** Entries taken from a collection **
========

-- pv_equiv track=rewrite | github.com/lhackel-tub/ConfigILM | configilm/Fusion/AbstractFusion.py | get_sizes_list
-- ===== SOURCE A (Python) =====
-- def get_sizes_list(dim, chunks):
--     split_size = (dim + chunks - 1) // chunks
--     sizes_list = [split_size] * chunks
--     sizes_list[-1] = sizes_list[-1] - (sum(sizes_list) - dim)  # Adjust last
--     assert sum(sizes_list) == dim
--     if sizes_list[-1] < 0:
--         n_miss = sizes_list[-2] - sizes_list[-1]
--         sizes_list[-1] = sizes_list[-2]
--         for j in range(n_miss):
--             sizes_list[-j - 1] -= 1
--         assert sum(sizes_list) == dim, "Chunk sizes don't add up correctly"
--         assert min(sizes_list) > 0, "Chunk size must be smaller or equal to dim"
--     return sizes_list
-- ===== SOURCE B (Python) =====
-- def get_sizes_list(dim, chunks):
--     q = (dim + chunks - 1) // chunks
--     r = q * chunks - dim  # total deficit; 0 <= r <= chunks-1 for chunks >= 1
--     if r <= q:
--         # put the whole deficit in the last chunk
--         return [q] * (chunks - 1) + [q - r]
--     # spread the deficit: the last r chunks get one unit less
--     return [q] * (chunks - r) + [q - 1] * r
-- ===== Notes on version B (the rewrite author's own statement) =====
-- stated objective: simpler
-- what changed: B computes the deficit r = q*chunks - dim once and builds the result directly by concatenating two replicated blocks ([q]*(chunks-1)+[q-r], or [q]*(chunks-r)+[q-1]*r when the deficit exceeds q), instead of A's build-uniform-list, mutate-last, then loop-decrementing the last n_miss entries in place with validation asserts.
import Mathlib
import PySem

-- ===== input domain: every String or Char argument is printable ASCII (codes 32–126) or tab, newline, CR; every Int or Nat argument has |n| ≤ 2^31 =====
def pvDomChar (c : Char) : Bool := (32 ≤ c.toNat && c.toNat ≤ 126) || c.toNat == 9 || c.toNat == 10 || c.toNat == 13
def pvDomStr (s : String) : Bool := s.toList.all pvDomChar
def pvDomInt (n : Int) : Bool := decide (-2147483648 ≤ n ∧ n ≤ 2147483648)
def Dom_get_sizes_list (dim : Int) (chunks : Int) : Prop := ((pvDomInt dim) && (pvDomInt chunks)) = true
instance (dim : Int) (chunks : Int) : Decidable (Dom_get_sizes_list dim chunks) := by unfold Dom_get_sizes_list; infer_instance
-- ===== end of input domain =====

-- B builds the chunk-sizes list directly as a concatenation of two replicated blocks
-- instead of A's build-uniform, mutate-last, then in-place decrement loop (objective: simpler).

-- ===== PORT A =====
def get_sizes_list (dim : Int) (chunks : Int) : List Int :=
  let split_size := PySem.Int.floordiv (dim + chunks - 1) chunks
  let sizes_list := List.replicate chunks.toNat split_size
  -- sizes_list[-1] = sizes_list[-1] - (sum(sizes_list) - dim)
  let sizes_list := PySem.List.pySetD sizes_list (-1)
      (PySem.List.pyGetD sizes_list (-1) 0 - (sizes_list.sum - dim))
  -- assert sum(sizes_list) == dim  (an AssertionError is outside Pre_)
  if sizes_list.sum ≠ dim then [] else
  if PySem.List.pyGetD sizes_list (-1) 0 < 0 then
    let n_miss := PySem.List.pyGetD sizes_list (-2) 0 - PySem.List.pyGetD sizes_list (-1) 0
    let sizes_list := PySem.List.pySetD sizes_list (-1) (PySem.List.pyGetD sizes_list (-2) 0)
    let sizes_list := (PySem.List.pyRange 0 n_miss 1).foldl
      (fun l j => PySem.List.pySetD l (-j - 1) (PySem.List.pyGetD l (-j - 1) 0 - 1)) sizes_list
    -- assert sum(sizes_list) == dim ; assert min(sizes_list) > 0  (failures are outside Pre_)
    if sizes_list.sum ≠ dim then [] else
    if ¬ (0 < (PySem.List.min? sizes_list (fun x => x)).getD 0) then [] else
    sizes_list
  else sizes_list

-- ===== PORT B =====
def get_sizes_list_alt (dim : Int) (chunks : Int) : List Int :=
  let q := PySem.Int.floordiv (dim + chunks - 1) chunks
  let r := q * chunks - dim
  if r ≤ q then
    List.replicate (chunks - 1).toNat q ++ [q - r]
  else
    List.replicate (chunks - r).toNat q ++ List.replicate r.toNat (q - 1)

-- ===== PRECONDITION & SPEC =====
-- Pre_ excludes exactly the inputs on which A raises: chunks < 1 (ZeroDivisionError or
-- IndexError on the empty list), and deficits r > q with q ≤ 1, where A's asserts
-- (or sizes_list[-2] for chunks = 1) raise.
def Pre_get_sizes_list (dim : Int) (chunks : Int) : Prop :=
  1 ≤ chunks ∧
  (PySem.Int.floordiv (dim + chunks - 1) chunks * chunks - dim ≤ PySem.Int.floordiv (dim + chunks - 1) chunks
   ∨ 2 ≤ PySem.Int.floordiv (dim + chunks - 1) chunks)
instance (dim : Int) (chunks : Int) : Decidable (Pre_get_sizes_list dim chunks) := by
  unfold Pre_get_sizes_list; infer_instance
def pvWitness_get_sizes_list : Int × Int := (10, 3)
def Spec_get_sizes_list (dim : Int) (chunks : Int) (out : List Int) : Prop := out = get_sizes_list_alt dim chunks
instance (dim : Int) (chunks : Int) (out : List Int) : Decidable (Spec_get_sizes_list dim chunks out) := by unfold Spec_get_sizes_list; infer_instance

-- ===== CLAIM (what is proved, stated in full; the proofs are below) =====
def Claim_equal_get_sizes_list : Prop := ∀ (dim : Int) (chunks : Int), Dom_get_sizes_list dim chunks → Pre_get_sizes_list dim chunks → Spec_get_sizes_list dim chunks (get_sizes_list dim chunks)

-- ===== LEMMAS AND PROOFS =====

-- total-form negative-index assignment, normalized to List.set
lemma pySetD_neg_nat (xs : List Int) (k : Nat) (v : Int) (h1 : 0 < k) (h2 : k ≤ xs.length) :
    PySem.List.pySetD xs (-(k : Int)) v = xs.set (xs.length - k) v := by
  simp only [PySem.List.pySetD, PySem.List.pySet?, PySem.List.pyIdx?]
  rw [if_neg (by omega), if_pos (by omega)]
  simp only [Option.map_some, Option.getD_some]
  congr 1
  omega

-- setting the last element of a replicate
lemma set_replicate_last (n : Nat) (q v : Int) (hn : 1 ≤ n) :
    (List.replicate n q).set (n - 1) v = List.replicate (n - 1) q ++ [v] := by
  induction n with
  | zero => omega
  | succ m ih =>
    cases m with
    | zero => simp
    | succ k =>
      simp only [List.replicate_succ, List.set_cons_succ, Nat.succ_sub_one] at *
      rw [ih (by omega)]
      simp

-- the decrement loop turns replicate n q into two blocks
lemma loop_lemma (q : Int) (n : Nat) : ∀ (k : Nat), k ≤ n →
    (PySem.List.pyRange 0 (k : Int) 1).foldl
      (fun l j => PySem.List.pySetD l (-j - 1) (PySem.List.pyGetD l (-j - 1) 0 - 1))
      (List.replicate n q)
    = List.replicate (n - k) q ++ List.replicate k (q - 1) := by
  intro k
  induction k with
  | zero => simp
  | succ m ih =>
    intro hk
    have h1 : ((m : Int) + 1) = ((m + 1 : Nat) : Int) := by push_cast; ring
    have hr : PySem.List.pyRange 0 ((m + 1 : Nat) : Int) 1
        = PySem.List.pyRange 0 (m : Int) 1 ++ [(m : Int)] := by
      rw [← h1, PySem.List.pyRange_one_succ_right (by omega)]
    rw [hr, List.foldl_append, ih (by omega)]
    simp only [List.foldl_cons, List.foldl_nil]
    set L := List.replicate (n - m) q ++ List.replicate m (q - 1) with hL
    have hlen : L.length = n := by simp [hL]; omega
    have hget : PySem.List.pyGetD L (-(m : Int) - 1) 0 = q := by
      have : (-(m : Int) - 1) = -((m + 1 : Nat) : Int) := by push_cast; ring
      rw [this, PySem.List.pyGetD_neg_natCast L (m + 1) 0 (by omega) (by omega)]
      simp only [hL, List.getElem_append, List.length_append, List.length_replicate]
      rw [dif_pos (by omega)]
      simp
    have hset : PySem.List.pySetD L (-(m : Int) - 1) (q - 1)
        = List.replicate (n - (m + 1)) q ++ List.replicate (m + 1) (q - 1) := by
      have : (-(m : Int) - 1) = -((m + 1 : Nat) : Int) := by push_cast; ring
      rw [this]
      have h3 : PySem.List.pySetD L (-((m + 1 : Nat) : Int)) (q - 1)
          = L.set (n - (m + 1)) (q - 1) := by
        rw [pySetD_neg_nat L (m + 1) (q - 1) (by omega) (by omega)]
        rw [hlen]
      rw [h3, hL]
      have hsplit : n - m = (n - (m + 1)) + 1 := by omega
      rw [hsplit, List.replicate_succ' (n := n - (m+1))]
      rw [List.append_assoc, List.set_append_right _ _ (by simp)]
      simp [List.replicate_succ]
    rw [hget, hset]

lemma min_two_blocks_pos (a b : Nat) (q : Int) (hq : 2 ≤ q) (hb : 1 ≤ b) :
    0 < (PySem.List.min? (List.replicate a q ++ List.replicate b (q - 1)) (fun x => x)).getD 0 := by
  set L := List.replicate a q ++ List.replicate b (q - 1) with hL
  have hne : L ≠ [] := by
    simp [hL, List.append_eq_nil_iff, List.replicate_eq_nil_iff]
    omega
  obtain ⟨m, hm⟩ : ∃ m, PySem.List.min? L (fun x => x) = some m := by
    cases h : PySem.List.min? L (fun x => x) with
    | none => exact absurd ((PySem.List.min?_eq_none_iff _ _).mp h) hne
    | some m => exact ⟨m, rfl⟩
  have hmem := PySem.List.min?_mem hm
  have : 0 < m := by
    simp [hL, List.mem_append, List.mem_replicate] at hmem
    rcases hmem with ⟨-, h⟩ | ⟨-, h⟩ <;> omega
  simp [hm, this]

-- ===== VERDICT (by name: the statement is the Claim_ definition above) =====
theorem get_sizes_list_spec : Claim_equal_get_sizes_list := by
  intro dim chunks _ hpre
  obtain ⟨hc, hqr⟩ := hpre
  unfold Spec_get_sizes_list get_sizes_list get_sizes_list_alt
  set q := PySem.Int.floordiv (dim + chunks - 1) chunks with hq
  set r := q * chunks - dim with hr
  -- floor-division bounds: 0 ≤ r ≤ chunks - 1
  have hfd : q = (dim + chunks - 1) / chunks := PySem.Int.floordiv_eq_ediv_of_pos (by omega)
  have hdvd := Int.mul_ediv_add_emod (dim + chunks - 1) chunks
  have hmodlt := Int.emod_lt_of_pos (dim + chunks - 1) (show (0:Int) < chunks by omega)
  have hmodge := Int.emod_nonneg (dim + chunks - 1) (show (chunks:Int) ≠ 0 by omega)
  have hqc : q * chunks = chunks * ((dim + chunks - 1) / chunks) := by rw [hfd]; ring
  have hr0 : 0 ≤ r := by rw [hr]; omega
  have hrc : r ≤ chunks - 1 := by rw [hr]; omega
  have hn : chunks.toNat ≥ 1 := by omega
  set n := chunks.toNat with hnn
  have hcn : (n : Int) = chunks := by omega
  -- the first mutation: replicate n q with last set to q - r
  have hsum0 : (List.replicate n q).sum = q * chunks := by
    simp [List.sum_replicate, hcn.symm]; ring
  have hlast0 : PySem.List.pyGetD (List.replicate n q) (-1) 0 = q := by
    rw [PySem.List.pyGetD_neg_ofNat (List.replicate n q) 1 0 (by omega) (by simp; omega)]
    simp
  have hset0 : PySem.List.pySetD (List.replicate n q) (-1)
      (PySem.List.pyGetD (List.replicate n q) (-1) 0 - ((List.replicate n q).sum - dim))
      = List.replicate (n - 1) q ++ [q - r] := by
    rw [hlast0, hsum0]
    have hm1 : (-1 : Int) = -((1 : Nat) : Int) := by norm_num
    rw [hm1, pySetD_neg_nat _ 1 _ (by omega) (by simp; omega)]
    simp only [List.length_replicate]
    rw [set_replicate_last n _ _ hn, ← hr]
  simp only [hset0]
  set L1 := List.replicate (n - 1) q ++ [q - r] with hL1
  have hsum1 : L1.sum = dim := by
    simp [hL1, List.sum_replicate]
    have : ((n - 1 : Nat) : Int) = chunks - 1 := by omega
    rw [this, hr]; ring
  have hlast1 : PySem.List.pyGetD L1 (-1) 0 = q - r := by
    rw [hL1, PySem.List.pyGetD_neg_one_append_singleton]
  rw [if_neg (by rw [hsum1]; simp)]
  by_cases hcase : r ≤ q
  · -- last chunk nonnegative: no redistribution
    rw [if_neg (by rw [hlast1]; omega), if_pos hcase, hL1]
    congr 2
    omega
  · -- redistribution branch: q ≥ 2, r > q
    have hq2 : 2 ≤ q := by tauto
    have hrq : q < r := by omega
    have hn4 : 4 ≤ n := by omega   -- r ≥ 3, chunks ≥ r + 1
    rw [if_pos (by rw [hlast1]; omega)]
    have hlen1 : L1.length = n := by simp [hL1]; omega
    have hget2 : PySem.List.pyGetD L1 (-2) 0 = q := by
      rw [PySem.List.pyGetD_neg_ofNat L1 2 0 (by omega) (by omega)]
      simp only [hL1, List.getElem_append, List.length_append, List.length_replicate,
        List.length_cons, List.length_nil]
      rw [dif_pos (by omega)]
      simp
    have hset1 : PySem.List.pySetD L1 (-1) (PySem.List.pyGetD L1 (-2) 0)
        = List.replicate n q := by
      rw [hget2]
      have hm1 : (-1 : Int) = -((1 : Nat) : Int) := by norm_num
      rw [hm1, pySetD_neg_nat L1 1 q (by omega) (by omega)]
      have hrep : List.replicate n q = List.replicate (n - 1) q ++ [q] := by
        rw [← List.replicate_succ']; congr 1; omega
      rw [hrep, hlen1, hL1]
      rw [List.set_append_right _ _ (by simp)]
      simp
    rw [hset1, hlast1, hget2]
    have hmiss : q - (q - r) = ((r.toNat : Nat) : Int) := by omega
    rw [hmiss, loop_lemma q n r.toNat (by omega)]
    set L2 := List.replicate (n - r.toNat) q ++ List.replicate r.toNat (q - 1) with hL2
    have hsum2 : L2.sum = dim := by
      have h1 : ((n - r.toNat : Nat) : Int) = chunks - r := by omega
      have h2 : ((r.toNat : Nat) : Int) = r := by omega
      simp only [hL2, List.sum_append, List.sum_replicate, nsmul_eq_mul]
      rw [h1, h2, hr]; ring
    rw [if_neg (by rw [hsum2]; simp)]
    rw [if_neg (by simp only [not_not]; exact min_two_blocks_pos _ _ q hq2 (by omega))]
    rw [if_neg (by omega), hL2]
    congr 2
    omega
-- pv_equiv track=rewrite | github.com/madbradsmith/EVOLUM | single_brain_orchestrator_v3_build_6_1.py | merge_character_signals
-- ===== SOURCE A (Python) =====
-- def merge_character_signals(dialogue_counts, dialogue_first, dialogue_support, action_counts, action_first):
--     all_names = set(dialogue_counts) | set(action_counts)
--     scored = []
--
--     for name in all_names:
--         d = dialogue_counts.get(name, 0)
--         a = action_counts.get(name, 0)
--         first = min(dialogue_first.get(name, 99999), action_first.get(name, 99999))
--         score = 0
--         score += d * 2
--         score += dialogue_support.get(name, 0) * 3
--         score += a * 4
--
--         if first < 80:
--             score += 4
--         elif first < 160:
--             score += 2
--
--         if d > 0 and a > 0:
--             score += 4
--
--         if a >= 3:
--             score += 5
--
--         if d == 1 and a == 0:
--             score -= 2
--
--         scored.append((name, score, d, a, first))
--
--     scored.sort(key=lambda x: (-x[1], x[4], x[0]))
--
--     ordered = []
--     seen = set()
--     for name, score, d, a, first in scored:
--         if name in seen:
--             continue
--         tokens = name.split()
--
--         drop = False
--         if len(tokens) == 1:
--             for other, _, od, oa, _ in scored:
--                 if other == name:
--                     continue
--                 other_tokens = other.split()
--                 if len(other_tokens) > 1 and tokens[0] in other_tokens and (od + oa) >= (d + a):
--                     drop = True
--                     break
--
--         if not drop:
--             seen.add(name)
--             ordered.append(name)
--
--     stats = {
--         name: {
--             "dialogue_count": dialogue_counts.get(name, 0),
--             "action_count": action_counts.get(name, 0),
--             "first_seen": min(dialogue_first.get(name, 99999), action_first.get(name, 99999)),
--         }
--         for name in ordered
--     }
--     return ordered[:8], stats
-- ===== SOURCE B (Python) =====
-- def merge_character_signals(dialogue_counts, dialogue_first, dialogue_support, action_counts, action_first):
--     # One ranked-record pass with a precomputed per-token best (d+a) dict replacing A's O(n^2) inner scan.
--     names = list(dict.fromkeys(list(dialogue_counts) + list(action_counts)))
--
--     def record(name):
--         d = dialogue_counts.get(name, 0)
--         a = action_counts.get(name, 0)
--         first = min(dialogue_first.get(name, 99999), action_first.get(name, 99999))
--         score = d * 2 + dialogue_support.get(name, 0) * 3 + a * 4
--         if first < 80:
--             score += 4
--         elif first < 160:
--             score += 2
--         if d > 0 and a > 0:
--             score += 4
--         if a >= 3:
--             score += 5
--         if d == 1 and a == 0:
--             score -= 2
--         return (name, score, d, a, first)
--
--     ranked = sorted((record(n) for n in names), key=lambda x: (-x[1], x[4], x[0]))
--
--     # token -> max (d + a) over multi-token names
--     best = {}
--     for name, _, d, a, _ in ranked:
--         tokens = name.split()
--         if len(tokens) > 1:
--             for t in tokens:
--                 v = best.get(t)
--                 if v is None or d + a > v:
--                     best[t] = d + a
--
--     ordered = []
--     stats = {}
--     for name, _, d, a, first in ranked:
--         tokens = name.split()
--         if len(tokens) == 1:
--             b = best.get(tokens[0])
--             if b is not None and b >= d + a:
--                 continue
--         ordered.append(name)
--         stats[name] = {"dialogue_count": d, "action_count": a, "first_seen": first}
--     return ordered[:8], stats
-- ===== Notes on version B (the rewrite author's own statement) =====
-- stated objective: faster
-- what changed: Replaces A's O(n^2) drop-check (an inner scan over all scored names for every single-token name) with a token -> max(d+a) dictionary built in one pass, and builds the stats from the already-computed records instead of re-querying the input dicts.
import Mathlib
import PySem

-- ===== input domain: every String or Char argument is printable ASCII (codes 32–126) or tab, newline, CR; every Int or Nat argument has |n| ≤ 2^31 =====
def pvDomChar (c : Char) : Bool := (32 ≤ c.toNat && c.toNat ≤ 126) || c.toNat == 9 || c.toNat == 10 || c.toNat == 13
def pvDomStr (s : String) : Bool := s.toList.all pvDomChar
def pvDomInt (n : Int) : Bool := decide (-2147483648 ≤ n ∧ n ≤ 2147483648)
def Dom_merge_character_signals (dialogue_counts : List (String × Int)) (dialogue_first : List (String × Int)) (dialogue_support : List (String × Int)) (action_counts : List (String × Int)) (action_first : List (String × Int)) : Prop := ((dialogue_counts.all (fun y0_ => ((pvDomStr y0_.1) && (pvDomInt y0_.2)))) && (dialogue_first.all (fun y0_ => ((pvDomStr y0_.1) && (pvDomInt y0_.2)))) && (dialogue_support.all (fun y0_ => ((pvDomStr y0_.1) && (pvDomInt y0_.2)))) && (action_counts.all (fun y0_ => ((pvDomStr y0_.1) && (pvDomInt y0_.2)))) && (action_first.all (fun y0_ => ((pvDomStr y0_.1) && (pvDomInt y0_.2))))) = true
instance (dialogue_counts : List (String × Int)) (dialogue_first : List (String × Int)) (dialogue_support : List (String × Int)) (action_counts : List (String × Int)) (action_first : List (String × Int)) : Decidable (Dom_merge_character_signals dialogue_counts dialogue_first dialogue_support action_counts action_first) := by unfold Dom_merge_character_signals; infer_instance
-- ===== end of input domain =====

========

** Directions for this task **
Scan the records for the word "else", and copy each line where it is found.

** Task result **
  if sizes_list.sum ≠ dim then [] else
    if sizes_list.sum ≠ dim then [] else
    if ¬ (0 < (PySem.List.min? sizes_list (fun x => x)).getD 0) then [] else
  else sizes_list
  else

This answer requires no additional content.